• Requirement
Only one stretch of the listing below is wanted. Begin at the line that has "have e10 : y + -1 + 2 = y + 1 := by ring", stop after the line that has "exact pvMain y x", and repeat every line in between exactly.
══ Given data ══
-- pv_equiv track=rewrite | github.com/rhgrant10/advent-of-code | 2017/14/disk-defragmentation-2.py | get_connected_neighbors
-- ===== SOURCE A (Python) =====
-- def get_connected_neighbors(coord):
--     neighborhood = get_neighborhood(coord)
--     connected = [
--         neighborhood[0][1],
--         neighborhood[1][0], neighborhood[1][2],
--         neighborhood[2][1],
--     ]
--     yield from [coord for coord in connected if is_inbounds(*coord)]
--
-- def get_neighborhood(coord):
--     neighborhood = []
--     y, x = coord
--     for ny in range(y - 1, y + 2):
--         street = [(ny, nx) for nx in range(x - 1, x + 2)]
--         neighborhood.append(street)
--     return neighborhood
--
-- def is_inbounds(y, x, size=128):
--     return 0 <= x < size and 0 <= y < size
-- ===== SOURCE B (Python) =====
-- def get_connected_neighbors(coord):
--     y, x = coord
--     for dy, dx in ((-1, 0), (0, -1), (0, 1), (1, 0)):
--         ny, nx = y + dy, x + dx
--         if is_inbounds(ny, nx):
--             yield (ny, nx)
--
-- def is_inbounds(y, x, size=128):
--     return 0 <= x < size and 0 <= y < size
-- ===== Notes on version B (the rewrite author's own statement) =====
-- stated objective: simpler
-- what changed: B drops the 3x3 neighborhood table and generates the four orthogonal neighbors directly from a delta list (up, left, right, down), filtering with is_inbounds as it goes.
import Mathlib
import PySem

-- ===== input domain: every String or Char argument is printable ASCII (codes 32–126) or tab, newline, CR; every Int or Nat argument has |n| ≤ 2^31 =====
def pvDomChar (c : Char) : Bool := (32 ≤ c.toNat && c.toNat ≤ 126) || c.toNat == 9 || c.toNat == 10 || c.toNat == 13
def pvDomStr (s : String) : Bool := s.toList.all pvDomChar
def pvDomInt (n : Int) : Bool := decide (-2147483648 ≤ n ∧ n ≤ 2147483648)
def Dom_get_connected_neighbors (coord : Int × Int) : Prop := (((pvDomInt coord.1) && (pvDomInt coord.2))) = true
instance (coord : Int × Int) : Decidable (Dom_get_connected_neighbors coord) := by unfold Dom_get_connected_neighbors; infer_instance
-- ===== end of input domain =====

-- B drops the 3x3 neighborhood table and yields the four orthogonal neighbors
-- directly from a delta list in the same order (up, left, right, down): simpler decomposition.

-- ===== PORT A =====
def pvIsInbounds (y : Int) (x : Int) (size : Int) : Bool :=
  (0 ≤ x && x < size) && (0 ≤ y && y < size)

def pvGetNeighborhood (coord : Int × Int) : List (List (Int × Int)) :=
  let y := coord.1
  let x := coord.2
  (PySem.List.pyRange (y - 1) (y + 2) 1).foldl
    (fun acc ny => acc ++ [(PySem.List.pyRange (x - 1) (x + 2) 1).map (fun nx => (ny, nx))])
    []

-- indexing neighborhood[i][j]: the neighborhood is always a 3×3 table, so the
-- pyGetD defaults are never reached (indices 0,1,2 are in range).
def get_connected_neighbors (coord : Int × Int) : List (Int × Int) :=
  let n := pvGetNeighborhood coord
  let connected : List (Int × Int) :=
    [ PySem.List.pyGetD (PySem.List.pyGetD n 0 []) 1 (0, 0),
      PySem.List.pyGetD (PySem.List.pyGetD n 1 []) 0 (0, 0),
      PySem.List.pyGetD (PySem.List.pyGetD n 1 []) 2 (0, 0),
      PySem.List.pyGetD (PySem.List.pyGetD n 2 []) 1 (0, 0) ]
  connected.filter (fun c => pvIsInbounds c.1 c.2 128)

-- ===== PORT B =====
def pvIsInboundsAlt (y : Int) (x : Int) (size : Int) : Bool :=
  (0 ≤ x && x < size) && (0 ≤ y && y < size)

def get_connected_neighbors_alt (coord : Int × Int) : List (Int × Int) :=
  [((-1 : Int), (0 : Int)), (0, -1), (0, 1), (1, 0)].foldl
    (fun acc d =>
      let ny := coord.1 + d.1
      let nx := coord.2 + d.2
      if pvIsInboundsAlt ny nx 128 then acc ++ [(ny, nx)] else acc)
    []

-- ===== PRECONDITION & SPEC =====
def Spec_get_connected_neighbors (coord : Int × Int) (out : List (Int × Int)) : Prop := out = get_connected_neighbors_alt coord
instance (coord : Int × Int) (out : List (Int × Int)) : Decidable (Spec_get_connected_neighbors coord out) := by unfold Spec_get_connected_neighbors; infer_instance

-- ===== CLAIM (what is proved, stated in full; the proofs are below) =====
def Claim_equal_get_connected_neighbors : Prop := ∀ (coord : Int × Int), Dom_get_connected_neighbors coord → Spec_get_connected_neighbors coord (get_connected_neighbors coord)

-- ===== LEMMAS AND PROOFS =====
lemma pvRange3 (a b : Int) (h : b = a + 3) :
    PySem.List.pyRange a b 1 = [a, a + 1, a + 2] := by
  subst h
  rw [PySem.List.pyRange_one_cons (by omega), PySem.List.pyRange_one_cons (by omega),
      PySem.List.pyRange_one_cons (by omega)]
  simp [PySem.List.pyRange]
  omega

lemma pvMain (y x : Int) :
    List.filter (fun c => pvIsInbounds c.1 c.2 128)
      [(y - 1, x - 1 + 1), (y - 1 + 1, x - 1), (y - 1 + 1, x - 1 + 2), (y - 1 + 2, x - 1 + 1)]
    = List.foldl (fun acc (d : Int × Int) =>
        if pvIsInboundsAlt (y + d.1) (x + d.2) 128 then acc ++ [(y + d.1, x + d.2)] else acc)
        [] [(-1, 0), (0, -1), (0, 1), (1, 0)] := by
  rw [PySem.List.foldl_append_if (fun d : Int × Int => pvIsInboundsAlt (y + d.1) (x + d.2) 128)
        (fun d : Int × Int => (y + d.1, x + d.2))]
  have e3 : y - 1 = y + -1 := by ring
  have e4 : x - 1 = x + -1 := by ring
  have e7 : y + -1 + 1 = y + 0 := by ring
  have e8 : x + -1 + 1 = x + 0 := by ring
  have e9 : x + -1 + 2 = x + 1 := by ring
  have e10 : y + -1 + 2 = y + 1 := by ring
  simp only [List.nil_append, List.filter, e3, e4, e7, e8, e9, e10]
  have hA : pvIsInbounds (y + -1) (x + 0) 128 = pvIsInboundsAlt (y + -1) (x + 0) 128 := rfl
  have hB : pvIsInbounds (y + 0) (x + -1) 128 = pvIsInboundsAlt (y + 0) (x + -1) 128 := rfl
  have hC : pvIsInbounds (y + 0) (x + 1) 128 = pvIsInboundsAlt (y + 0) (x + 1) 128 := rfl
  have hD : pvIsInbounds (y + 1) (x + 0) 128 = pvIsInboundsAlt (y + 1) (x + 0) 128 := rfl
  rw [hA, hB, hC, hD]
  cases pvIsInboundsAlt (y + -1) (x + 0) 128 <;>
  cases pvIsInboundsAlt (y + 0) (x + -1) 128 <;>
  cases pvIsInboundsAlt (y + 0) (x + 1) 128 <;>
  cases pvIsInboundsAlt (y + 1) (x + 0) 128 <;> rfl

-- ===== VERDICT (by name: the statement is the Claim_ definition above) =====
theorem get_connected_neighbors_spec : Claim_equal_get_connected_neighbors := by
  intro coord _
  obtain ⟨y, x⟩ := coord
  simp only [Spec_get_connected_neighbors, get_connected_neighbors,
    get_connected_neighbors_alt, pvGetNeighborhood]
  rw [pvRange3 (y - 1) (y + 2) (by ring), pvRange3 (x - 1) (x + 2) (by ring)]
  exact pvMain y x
═══
══ Given data ══
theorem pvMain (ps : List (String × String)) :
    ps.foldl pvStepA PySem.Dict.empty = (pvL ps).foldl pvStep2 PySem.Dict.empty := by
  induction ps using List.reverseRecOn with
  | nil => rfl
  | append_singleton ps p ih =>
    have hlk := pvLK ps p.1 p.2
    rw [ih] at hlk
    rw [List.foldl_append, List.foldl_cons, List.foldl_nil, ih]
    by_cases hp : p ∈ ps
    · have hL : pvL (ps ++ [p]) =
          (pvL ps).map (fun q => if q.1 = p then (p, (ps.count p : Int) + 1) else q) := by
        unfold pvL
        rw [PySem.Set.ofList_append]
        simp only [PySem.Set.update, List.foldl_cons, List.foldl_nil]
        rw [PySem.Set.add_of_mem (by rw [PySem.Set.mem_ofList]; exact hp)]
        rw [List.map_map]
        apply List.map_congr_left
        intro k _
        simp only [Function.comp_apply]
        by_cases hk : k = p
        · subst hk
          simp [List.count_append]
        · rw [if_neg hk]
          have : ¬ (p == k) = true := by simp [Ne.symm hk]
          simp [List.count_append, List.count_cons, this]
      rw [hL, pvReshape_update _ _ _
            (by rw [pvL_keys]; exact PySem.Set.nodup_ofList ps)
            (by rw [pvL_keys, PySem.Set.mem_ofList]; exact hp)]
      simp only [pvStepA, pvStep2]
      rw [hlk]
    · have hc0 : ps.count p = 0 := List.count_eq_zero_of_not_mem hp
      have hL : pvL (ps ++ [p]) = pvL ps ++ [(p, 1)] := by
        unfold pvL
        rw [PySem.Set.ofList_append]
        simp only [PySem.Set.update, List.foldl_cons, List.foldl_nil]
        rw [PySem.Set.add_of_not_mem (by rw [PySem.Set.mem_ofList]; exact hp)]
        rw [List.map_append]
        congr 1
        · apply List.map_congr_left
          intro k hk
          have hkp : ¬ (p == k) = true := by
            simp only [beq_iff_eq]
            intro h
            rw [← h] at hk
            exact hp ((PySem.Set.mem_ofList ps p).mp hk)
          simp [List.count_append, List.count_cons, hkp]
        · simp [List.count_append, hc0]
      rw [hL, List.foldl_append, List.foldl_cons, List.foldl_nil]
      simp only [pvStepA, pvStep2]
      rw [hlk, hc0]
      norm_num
═══
• Response to the task
  have e10 : y + -1 + 2 = y + 1 := by ring
  simp only [List.nil_append, List.filter, e3, e4, e7, e8, e9, e10]
  have hA : pvIsInbounds (y + -1) (x + 0) 128 = pvIsInboundsAlt (y + -1) (x + 0) 128 := rfl
  have hB : pvIsInbounds (y + 0) (x + -1) 128 = pvIsInboundsAlt (y + 0) (x + -1) 128 := rfl
  have hC : pvIsInbounds (y + 0) (x + 1) 128 = pvIsInboundsAlt (y + 0) (x + 1) 128 := rfl
  have hD : pvIsInbounds (y + 1) (x + 0) 128 = pvIsInboundsAlt (y + 1) (x + 0) 128 := rfl
  rw [hA, hB, hC, hD]
  cases pvIsInboundsAlt (y + -1) (x + 0) 128 <;>
  cases pvIsInboundsAlt (y + 0) (x + -1) 128 <;>
  cases pvIsInboundsAlt (y + 0) (x + 1) 128 <;>
  cases pvIsInboundsAlt (y + 1) (x + 0) 128 <;> rfl

-- ===== VERDICT (by name: the statement is the Claim_ definition above) =====
theorem get_connected_neighbors_spec : Claim_equal_get_connected_neighbors := by
  intro coord _
  obtain ⟨y, x⟩ := coord
  simp only [Spec_get_connected_neighbors, get_connected_neighbors,
    get_connected_neighbors_alt, pvGetNeighborhood]
  rw [pvRange3 (y - 1) (y + 2) (by ring), pvRange3 (x - 1) (x + 2) (by ring)]
  exact pvMain y x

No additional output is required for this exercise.